Der ehemalige Vorstandschef Heribert Bruchhagen, der die Frankfurter Eintracht finanziell sanierte, bei der Weiterentwicklung aber an Grenzen stieß, sprach immer von einer „zementierten“ Tabelle. Die Töne aus dem Hessenland waren ruhig und bedacht vorsichtig, Kampfansagen gab es von Bruchhagen nicht zu hören.

Steubing sieht noch viel Luft nach oben

Seit 2016 hat sich der Wind allerdings gedreht und Wolfgang Steubing sieht gegenüber Bild die Grenzen der Eintracht noch lange nicht erreicht: „Viel! Ich glaube, wir haben erst ein Drittel dessen erreicht, was möglich ist.“ Der Begriff „schlafender Riese“ ist häufig im Bezug auf Traditionsvereine gefallen. In Frankfurt sind inzwischen die richtigen Leute an den wichtigen Stellen aufgewacht, der Klub erlebte in der wirtschaftlicher und sportlicher Erfolg das beste Jahr der bald 120-jährigen Vereinsgeschichte.

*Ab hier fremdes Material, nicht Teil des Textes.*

-- pv_equiv track=rewrite | github.com/RasmusKoit/wordleSolverEE | wordle.py | foundWordsRemoverPlace
-- ===== SOURCE A (Python) =====
-- def checkLetter(letter, position, word):
--     if word[position] == letter:
--         return True
--     else:
--         return False
--
-- def foundWordsRemoverPlace(initialWords, guess):
--     new_set = set()
--     for word in initialWords:
--         for number in range(0, 5):
--             if number in guess:
--                 if checkLetter(guess[number], number, word):
--                     new_set.add(word)
--     for word in new_set.copy():
--         for number in range(0, 5):
--             if number in guess:
--                 if not checkLetter(guess[number], number, word):
--                     if word in new_set:
--                         new_set.remove(word)
--     return new_set
-- ===== SOURCE B (Python) =====
-- def foundWordsRemoverPlace(initialWords, guess):
--     rel = [n for n in range(5) if n in guess]
--     if not rel:
--         return set()
--     return {word for word in initialWords
--             if all(word[n] == guess[n] for n in rel)}
-- ===== Notes on version B (the rewrite author's own statement) =====
-- stated objective: simpler
-- what changed: Replaces A's two-pass build-then-prune of a mutated set (add a word on any position match, then re-scan and remove on any mismatch) with a single direct filter: compute the relevant guessed positions once and keep exactly the words matching all of them.
import Mathlib
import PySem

Blick richtet sich nach oben

Der Blick, so der Aufsichtsratschef, soll sich in Zukunft konstant in die Regionen richten, in denen sich der Tabellensechste aktuell aufhält: „Auf Dauer wollen wir keine Abstiegssorgen mehr haben, sondern um die internationalen Plätze spielen. Zurzeit ist Europa noch ein positiver Ausrutscher.“ Fahrten nach Rom, Marseille oder Charkiw sollen keine Ausnahme mehr bleiben, sondern die Regel werden.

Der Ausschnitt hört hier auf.